Fortunately, unlike the 2009 influenza pandemic strain (H1N1pdm09), neither MERS-CoV nor influenza A H7N9 (or any other influenza subtypes recently identified to infect humans) have evolved the ability to spread efficiently between humans. National preparedness plans for influenza pandemic involved widespread stockpiling of antivirals, and the 2009 pandemic provided an opportunity to study their effectiveness. New research on the effectiveness of neuraminidase inhibitors to reduce mortality in patients admitted to hospital with influenza A H1N1pdm09 has been encouraging.6 Although the effectiveness of antivirals to reduce mortality would ideally be derived from randomised controlled trials, a recent meta-analysis of trials was only able to collect data for five reported deaths, only one of which was due to a respiratory cause.7 The comparative rarity of such events highlights the need for high quality observational research to inform policy and practice.

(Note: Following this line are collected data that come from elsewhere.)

-- pv_equiv track=rewrite | github.com/paul-schwendenman/advent-of-code | 2018/day02/day02.py | part1
-- ===== SOURCE A (Python) =====
-- from collections import Counter
--
-- def parse(box_id):
--     counts = Counter(box_id).values()
--
--     return (2 in counts, 3 in counts)
--
-- def part1(box_ids):
--     twos = 0
--     threes = 0
--
--     for box_id in box_ids:
--         two, three = parse(box_id)
--
--         if two:
--             twos += 1
--         if three:
--             threes += 1
--
--     return threes * twos
-- ===== SOURCE B (Python) =====
-- def run_lengths(chars):
--     # run-length scan of an already-sorted character list
--     runs = []
--     i = 0
--     n = len(chars)
--     while i < n:
--         j = i + 1
--         while j < n and chars[j] == chars[i]:
--             j += 1
--         runs.append(j - i)
--         i = j
--     return runs
--
--
-- def part1(box_ids):
--     twos = 0
--     threes = 0
--     for box_id in box_ids:
--         runs = set(run_lengths(sorted(box_id)))
--         twos += 2 in runs
--         threes += 3 in runs
--     return twos * threes
-- ===== Notes on version B (the rewrite author's own statement) =====
-- stated objective: faster
-- what changed: Replaces the per-ID Counter hash-count with sorting the ID's characters and a run-length scan over the sorted list, checking 2/3 against the set of run lengths.
import Mathlib
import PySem

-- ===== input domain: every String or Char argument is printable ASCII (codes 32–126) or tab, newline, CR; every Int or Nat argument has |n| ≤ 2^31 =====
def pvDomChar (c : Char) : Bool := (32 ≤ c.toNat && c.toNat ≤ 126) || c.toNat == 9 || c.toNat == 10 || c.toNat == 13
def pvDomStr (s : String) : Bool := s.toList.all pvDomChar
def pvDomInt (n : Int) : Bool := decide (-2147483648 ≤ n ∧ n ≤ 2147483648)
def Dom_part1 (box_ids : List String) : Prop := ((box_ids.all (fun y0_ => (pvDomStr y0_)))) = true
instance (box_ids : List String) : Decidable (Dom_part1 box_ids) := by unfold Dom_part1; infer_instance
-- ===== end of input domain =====

-- B replaces the per-ID Counter hash-count by sort + run-length scan (measured faster in a timing run, constant factor).

-- ===== PORT A =====
-- parse(box_id): counts = Counter(box_id).values(); return (2 in counts, 3 in counts)
def parseA (box_id : String) : Bool × Bool :=
  let counts := (PySem.Dict.counter box_id.toList).values
  (counts.contains 2, counts.contains 3)

def part1 (box_ids : List String) : Int :=
  let r := box_ids.foldl (fun (acc : Int × Int) box_id =>
    let p := parseA box_id
    (if p.1 then acc.1 + 1 else acc.1, if p.2 then acc.2 + 1 else acc.2)) ((0 : Int), (0 : Int))
  r.2 * r.1

-- ===== PORT B =====
-- run_lengths(chars): outer while = structural recursion on the remaining suffix,
-- inner while (count equal chars from position i) = takeWhile length; exact.
def runLengths : List Char → List Int
  | [] => []
  | c :: rest =>
    (((rest.takeWhile (· == c)).length + 1 : Int)) :: runLengths (rest.dropWhile (· == c))
termination_by l => l.length
decreasing_by simpa [Nat.lt_succ_iff] using List.length_dropWhile_le (· == c) rest

def part1_alt (box_ids : List String) : Int :=
  let r := box_ids.foldl (fun (acc : Int × Int) box_id =>
    let runs := PySem.Set.ofList (runLengths (PySem.List.sorted box_id.toList (fun x => x) false))
    (acc.1 + (if runs.contains 2 then 1 else 0),
     acc.2 + (if runs.contains 3 then 1 else 0))) ((0 : Int), (0 : Int))
  r.1 * r.2

-- ===== PRECONDITION & SPEC =====
def Spec_part1 (box_ids : List String) (out : Int) : Prop := out = part1_alt box_ids
instance (box_ids : List String) (out : Int) : Decidable (Spec_part1 box_ids out) := by unfold Spec_part1; infer_instance

-- ===== CLAIM (what is proved, stated in full; the proofs are below) =====
def Claim_equal_part1 : Prop := ∀ (box_ids : List String), Dom_part1 box_ids → Spec_part1 box_ids (part1 box_ids)

-- ===== LEMMAS AND PROOFS =====

-- membership in Counter(l).values() = some character's multiplicity
theorem mem_counter_values (l : List Char) (n : Int) :
    n ∈ (PySem.Dict.counter l).values ↔ ∃ c ∈ l, (l.count c : Int) = n := by
  have h := PySem.Dict.items_counter (κ := Char) l
  have hv : (PySem.Dict.counter l).values = ((PySem.Dict.counter l).items).map (·.2) := rfl
  rw [hv, h]
  simp [List.mem_map, PySem.Set.mem_ofList]

-- on a sorted list, the run lengths are exactly the multiplicities
theorem mem_runLengths (m : List Char) (hm : m.Pairwise (· ≤ ·)) (n : Int) :
    n ∈ runLengths m ↔ ∃ c ∈ m, (m.count c : Int) = n := by
  induction m using runLengths.induct with
  | case1 => simp [runLengths]
  | case2 c rest ih =>
    have hrest : rest.Pairwise (· ≤ ·) := (List.pairwise_cons.mp hm).2
    have hcle : ∀ y ∈ rest, c ≤ y := (List.pairwise_cons.mp hm).1
    set t := rest.takeWhile (· == c) with ht
    set d := rest.dropWhile (· == c) with hd
    have hsplit : rest = t ++ d := (List.takeWhile_append_dropWhile).symm
    have htc : ∀ x ∈ t, x = c := by
      intro x hx
      have := List.mem_takeWhile_imp hx
      simpa using this
    have hdpw : d.Pairwise (· ≤ ·) := hrest.sublist (List.dropWhile_sublist _)
    have hcd : c ∉ d := by
      intro hcdmem
      cases hdd : d with
      | nil => rw [hdd] at hcdmem; simp at hcdmem
      | cons h0 d' =>
        have hh0 : ¬ (h0 == c) = true := by
          have := List.head?_dropWhile_not (· == c) rest
          rw [← hd, hdd] at this
          simpa using this
        have hh0ne : h0 ≠ c := by simpa using hh0
        have hh0mem : h0 ∈ rest := hsplit ▸ (List.mem_append_right t (hdd ▸ List.mem_cons_self ..))
        have hch0 : c < h0 := lt_of_le_of_ne (hcle _ hh0mem) (Ne.symm hh0ne)
        rw [hdd] at hcdmem hdpw
        rcases List.mem_cons.mp hcdmem with h | h
        · exact hh0ne h.symm
        · have : h0 ≤ c := (List.pairwise_cons.mp hdpw).1 c h
          exact absurd this (not_le.mpr hch0)
    -- counts
    have hct : t.count c = t.length := List.count_eq_length.mpr (by intro a ha; exact (htc a ha) ▸ rfl)
    have hcd0 : d.count c = 0 := List.count_eq_zero.mpr hcd
    have hcountc : (c :: rest).count c = t.length + 1 := by
      rw [List.count_cons_self, hsplit, List.count_append, hct, hcd0]
    have hcountx : ∀ x ∈ d, (c :: rest).count x = d.count x := by
      intro x hx
      have hxc : x ≠ c := fun h => hcd (h ▸ hx)
      have hxt : t.count x = 0 := List.count_eq_zero.mpr (fun hmem => hxc (htc x hmem))
      rw [hsplit, List.count_cons, List.count_append, hxt]
      simp [Ne.symm hxc]
    rw [runLengths]
    simp only [List.mem_cons, ← ht, ← hd]
    rw [ih hdpw]
    constructor
    · rintro (h | ⟨x, hx, hcx⟩)
      · exact ⟨c, Or.inl rfl, by rw [hcountc]; push_cast; omega⟩
      · exact ⟨x, Or.inr (hsplit ▸ List.mem_append_right t hx), by rw [hcountx x hx]; exact hcx⟩
    · rintro ⟨x, hx, hcx⟩
      rcases hx with h | h
      · left; rw [← hcx, h, hcountc]; push_cast; ring
      · rw [hsplit] at h
        rcases List.mem_append.mp h with h | h
        · left; rw [← hcx, htc x h, hcountc]; push_cast; ring
        · right; exact ⟨x, h, by rw [← hcountx x h]; exact hcx⟩

theorem contains_eq (l : List Char) (n : Int) :
    ((PySem.Dict.counter l).values).contains n
      = (PySem.Set.ofList (runLengths (PySem.List.sorted l (fun x => x) false))).contains n := by
  have hp : (PySem.List.sorted l (fun x => x) false).Perm l := PySem.List.sorted_perm ..
  have hpw : (PySem.List.sorted l (fun x => x) false).Pairwise (· ≤ ·) := by
    simpa using PySem.List.sorted_pairwise l (fun x => x)
  apply Bool.eq_iff_iff.mpr
  simp only [PySem.Set.contains_iff, List.contains_iff_mem, PySem.Set.mem_ofList]
  rw [mem_runLengths _ hpw n, mem_counter_values l n]
  exact exists_congr fun c => by rw [hp.mem_iff, hp.count_eq]

-- ===== VERDICT (by name: the statement is the Claim_ definition above) =====
theorem part1_spec : Claim_equal_part1 := by
  intro box_ids _
  unfold Spec_part1 part1 part1_alt
  have hstep : (fun (acc : Int × Int) box_id =>
      let p := parseA box_id
      ((if p.1 then acc.1 + 1 else acc.1 : Int), (if p.2 then acc.2 + 1 else acc.2 : Int)))
    = (fun (acc : Int × Int) box_id =>
      let runs := PySem.Set.ofList (runLengths (PySem.List.sorted box_id.toList (fun x => x) false))
      ((acc.1 + (if runs.contains 2 then 1 else 0) : Int),
       (acc.2 + (if runs.contains 3 then 1 else 0) : Int))) := by
    funext acc bid
    simp only [parseA, contains_eq]
    cases (PySem.Set.ofList (runLengths (PySem.List.sorted bid.toList (fun x => x) false))).contains 2 <;>
      cases (PySem.Set.ofList (runLengths (PySem.List.sorted bid.toList (fun x => x) false))).contains 3 <;>
      simp
  rw [hstep]
  exact mul_comm _ _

Muthuri and colleagues6 collected individual-level data from around the world on patients admitted to hospital with influenza A H1N1pdm09. After adjustment for treatment propensity and potential confounders, the results of their meta-analysis indicate that compared with no treatment, neuraminidase inhibitor treatment at any time during illness was associated with a reduction in mortality risk (adjusted odds ratio [OR] 0·81).6 This association was strongest in adults (OR 0·75), but weaker and not significant in children. The timing of treatment was also important because early treatment (within 2 days of symptom onset) was associated with a reduction in mortality (OR 0·48) compared with later treatment—treatment given later than 2 days and up to 5 days after symptom onset was not associated with reductions in mortality compared with no treatment except in severely ill adult patients admitted to critical care (adjusted OR 0·65). Questions remain about the most effective and cost-effective means to ensure that those most likely to benefit are treated early.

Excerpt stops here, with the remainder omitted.